SELUTION DCB provides a viable, stent-sparing PCI alternative with outcomes comparable to conventional DES, even in complex lesion subsets and ISR. For U.S. cardiologists, robust multicenter data demonstrating noninferiority support a more individualized approach to patient management, particularly in cases where stent implantation poses technical or clinical challenges. The growing ability to achieve durable outcomes without permanent metal scaffolds directly addresses longstanding concerns around late thrombosis, restenosis, and reintervention.
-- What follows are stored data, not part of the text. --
-- pv_equiv track=rewrite | github.com/dduan/TBN | calcneue/reduce_unit.py | unit_divide
-- ===== SOURCE A (Python) =====
-- def simplify_unit(unit):
--     count = {}
--     result = (set(), set())
--     for u, deg in unit[0]:
--         count[u] = count.get(u, 0) + deg
--     for u, deg in unit[1]:
--         count[u] = count.get(u, 0) - deg
--     for u, deg in count.items():
--         if deg > 0: result[0].add((u, deg))
--         if deg < 0: result[1].add((u, -deg))
--     return result
--
-- def unit_divide(a, b):
--     "same as multiply except b's nu and de are swapped"
--     "if there's common (unit, degree) pair, double the degree before merge"
--     common_nu = a[0].intersection(b[1])
--     nu = set()
--     for u, deg in common_nu:
--         nu.add((u, deg * 2))
--     nu = nu.union(a[0].symmetric_difference(b[1]))
--
--     common_de = a[1].intersection(b[0])
--     de = set()
--     for u, deg in common_de:
--         de.add((u, deg * 2))
--     de = de.union(a[1].symmetric_difference(b[0]))
--     return simplify_unit((nu, de))
-- ===== SOURCE B (Python) =====
-- def unit_divide(a, b):
--     # Net degree per unit: a[0] and b[1] contribute positively, a[1] and b[0] negatively.
--     count = {}
--     for u, deg in a[0]:
--         count[u] = count.get(u, 0) + deg
--     for u, deg in b[1]:
--         count[u] = count.get(u, 0) + deg
--     for u, deg in a[1]:
--         count[u] = count.get(u, 0) - deg
--     for u, deg in b[0]:
--         count[u] = count.get(u, 0) - deg
--     num = set()
--     den = set()
--     for u, deg in count.items():
--         if deg > 0:
--             num.add((u, deg))
--         if deg < 0:
--             den.add((u, -deg))
--     return (num, den)
-- ===== Notes on version B (the rewrite author's own statement) =====
-- stated objective: simpler
-- what changed: B nets each unit's degree in a single dict pass over the four input sets (a[0], b[1] add; a[1], b[0] subtract) instead of A's intersection/symmetric-difference/union set algebra with degree doubling.
-- intended difference: On inputs where, for some unit, the doubled common pairs of a[0]∩b[1] that collide with the symmetric difference carry a different degree total than those of a[1]∩b[0], A's set union deduplicates the doubled pair away and under-counts that unit (e.g. a=({('m',1)},set()), b=(set(),{('m',1),('m',2)}): A returns ({('m',2)},set())), while B returns the true net degree (({('m',4)},set())), which is the intended result of dividing the units. — e.g. on unit_divide(([("m", 1)], []), ([], [("m", 1), ("m", 2)])): A returns ([("m", 2)], []), B returns ([("m", 4)], [])
import Mathlib
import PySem

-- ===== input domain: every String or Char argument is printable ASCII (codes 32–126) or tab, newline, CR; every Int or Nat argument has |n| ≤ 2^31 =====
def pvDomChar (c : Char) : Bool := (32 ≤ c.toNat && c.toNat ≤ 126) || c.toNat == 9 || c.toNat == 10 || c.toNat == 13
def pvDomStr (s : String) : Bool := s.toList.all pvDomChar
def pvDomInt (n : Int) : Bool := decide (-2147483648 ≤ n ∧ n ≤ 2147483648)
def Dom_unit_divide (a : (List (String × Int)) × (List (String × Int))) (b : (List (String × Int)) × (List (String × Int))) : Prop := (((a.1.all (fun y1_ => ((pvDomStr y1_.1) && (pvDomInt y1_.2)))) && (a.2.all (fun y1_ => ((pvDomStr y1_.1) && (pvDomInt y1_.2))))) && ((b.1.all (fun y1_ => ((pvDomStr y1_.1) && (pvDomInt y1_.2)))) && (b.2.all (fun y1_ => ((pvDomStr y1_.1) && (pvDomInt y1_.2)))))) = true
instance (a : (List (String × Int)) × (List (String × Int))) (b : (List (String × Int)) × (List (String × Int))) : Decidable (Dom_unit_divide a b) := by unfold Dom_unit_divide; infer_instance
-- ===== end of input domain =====

-- B replaces A's set-algebra (intersection / symmetric difference / union with degree doubling)
-- by one pass that nets the degree of every unit in a single dict; simpler, same cost.
-- NOTE on set order: the Python versions receive and return Python SETS (hash iteration
-- order is not modelled by PySem).  Both ports read each input set as its deduplicated
-- list (PySem.Set.ofList) and return each result set canonically, as the sorted list of
-- its elements (pvCanon below, used identically by both ports); the returned value as a
-- SET is exactly what each Python returns.

-- canonical list representation of a returned set (sorted lexicographically)
def pvCanon (s : List (String × Int)) : List (String × Int) :=
  PySem.List.sorted s (fun p => toLex p)

-- ===== PORT A =====
def simplify_unit (unit : (List (String × Int)) × (List (String × Int))) : (List (String × Int)) × (List (String × Int)) :=
  -- count = {}; for u, deg in unit[0]: count[u] = count.get(u, 0) + deg
  let count1 := unit.1.foldl (fun d p => d.insert p.1 (d.getD p.1 0 + p.2)) PySem.Dict.empty
  -- for u, deg in unit[1]: count[u] = count.get(u, 0) - deg
  let count := unit.2.foldl (fun d p => d.insert p.1 (d.getD p.1 0 - p.2)) count1
  -- result = (set(), set()); for u, deg in count.items(): …
  let result := count.items.foldl (fun r p =>
      (if p.2 > 0 then PySem.Set.add r.1 (p.1, p.2) else r.1,
       if p.2 < 0 then PySem.Set.add r.2 (p.1, -p.2) else r.2))
      (PySem.Set.empty, PySem.Set.empty)
  (pvCanon result.1, pvCanon result.2)

def unit_divide (a : (List (String × Int)) × (List (String × Int))) (b : (List (String × Int)) × (List (String × Int))) : (List (String × Int)) × (List (String × Int)) :=
  -- the four arguments are Python sets: read as deduplicated lists
  let a0 := PySem.Set.ofList a.1
  let a1 := PySem.Set.ofList a.2
  let b0 := PySem.Set.ofList b.1
  let b1 := PySem.Set.ofList b.2
  -- common_nu = a[0].intersection(b[1])
  let common_nu := PySem.Set.inter a0 b1
  -- nu = set(); for u, deg in common_nu: nu.add((u, deg * 2))
  let nu1 := common_nu.foldl (fun s p => PySem.Set.add s (p.1, p.2 * 2)) PySem.Set.empty
  -- nu = nu.union(a[0].symmetric_difference(b[1]))
  let nu := PySem.Set.union nu1 (PySem.Set.symmDiff a0 b1)
  -- common_de = a[1].intersection(b[0])
  let common_de := PySem.Set.inter a1 b0
  -- de = set(); for u, deg in common_de: de.add((u, deg * 2))
  let de1 := common_de.foldl (fun s p => PySem.Set.add s (p.1, p.2 * 2)) PySem.Set.empty
  -- de = de.union(a[1].symmetric_difference(b[0]))
  let de := PySem.Set.union de1 (PySem.Set.symmDiff a1 b0)
  simplify_unit (nu, de)

-- ===== PORT B =====
def unit_divide_alt (a : (List (String × Int)) × (List (String × Int))) (b : (List (String × Int)) × (List (String × Int))) : (List (String × Int)) × (List (String × Int)) :=
  -- count = {}; four loops netting each unit's degree (a[0], b[1] add; a[1], b[0] subtract)
  let c0 := (PySem.Set.ofList a.1).foldl (fun d p => d.insert p.1 (d.getD p.1 0 + p.2)) PySem.Dict.empty
  let c1 := (PySem.Set.ofList b.2).foldl (fun d p => d.insert p.1 (d.getD p.1 0 + p.2)) c0
  let c2 := (PySem.Set.ofList a.2).foldl (fun d p => d.insert p.1 (d.getD p.1 0 - p.2)) c1
  let c3 := (PySem.Set.ofList b.1).foldl (fun d p => d.insert p.1 (d.getD p.1 0 - p.2)) c2
  -- num = set(); den = set(); for u, deg in count.items(): …
  let nd := c3.items.foldl (fun r p =>
      (if p.2 > 0 then PySem.Set.add r.1 (p.1, p.2) else r.1,
       if p.2 < 0 then PySem.Set.add r.2 (p.1, -p.2) else r.2))
      (PySem.Set.empty, PySem.Set.empty)
  (pvCanon nd.1, pvCanon nd.2)

-- ===== PRECONDITION & SPEC =====
-- degree total, for unit u, of the common pairs (u, d) of the two sets whose doubled pair
-- (u, 2d) lies in their symmetric difference — the degree A's set union deduplicates away
def pvLoss (x y : List (String × Int)) (u : String) : Int :=
  ((x.dedup.filter fun p => p.1 == u && decide (p ∈ y) &&
      (decide ((p.1, p.2 * 2) ∈ x) != decide ((p.1, p.2 * 2) ∈ y))).map fun p => p.2 * 2).sum

-- On inputs where, for some unit, the doubled common pairs of a[0]∩b[1] colliding with the
-- symmetric difference carry a different degree total than those of a[1]∩b[0], A's set
-- union deduplicates them away and returns an under-counted degree for that unit, while B
-- returns the true net degree, which is the intended result of dividing the units.
def D_unit_divide (a : (List (String × Int)) × (List (String × Int))) (b : (List (String × Int)) × (List (String × Int))) : Prop :=
  ∃ u ∈ (a.1 ++ a.2 ++ b.1 ++ b.2).map Prod.fst, pvLoss a.1 b.2 u ≠ pvLoss a.2 b.1 u
instance (a : (List (String × Int)) × (List (String × Int))) (b : (List (String × Int)) × (List (String × Int))) : Decidable (D_unit_divide a b) := by unfold D_unit_divide; infer_instance

def Spec_unit_divide (a : (List (String × Int)) × (List (String × Int))) (b : (List (String × Int)) × (List (String × Int))) (out : (List (String × Int)) × (List (String × Int))) : Prop := ¬ D_unit_divide a b → out = unit_divide_alt a b
instance (a : (List (String × Int)) × (List (String × Int))) (b : (List (String × Int)) × (List (String × Int))) (out : (List (String × Int)) × (List (String × Int))) : Decidable (Spec_unit_divide a b out) := by unfold Spec_unit_divide; infer_instance

def pvDiffWitness_unit_divide : ((List (String × Int)) × (List (String × Int))) × ((List (String × Int)) × (List (String × Int))) :=
  (([("m", 1)], []), ([], [("m", 1), ("m", 2)]))
def pvDiffWitnessOut_unit_divide : ((List (String × Int)) × (List (String × Int))) × ((List (String × Int)) × (List (String × Int))) :=
  (([("m", 2)], []), ([("m", 4)], []))

-- ===== CLAIM (what is proved, stated in full; the proofs are below) =====
def Claim_unchanged_unit_divide : Prop := ∀ (a : (List (String × Int)) × (List (String × Int))) (b : (List (String × Int)) × (List (String × Int))), Dom_unit_divide a b → Spec_unit_divide a b (unit_divide a b)
def Claim_exact_unit_divide : Prop := ∀ (a : (List (String × Int)) × (List (String × Int))) (b : (List (String × Int)) × (List (String × Int))), Dom_unit_divide a b → D_unit_divide a b → unit_divide a b ≠ unit_divide_alt a b
def Claim_changed_unit_divide : Prop := Dom_unit_divide (pvDiffWitness_unit_divide.1) (pvDiffWitness_unit_divide.2) ∧ D_unit_divide (pvDiffWitness_unit_divide.1) (pvDiffWitness_unit_divide.2) ∧ unit_divide (pvDiffWitness_unit_divide.1) (pvDiffWitness_unit_divide.2) = pvDiffWitnessOut_unit_divide.1 ∧ unit_divide_alt (pvDiffWitness_unit_divide.1) (pvDiffWitness_unit_divide.2) = pvDiffWitnessOut_unit_divide.2 ∧ pvDiffWitnessOut_unit_divide.1 ≠ pvDiffWitnessOut_unit_divide.2

-- ===== LEMMAS AND PROOFS =====

-- per-unit weighted degree sum of a pair list
def pvW (f : String × Int → Int) (l : List (String × Int)) (u : String) : Int :=
  ((l.filter (fun p => p.1 == u)).map f).sum

-- the symmetric difference of two pair sets, on their raw list representations
def pvSymmL (x y : List (String × Int)) : List (String × Int) :=
  (PySem.List.dedup x).filter (fun p => !decide (p ∈ y))
    ++ (PySem.List.dedup y).filter (fun p => !decide (p ∈ x))

-- pvLoss, written over the symmetric difference (the form A's port computes)
def pvLossW (x y : List (String × Int)) (u : String) : Int :=
  pvW Prod.snd
    ((pvSymmL x y).filter (fun q => decide (∃ p ∈ x, p ∈ y ∧ q = (p.1, p.2 * 2)))) u

def pvDbl (p : String × Int) : String × Int := (p.1, p.2 * 2)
It is important to recognize that multiple very different DCBs are in use worldwide, and these results may very well not translate to paclitaxel-based DCBs, which have produced variable outcomes to date.
If incorporated into guidelines pending FDA review and approval, these results have the potential to alter PCI practice toward a leave-nothing-behind philosophy for appropriate de novo lesions, reserving stents for bailout use when DCB results are suboptimal. In ISR management, this trial used mainly DES as a comparator (as opposed to the AGENT IDE trial, which compared the Agent DCB with plain balloon angioplasty for ISR) and therefore provides more actionable results. Given the inclusion of diverse, high-risk populations, the results appear broadly applicable and relevant for immediate use in U.S. clinical settings. Continued follow-up will be crucial to assess long-term performance, but the current evidence already supports early adoption and wider integration of DCBs into coronary interventions.
In summary, these results give credence to the growing enthusiasm for a scaffold-free approach to coronary revascularization. U.S. cardiologists should closely follow upcoming regulatory reviews and anticipate updates to practice guidelines as the movement toward stent minimization gains strong empirical and clinical support.
Jeffrey Zimmet, MD, PhD, is Associate Professor of Medicine, University of California, San Francisco; Director, Cardiac Catheterization Laboratory, San Francisco VA Medical Center.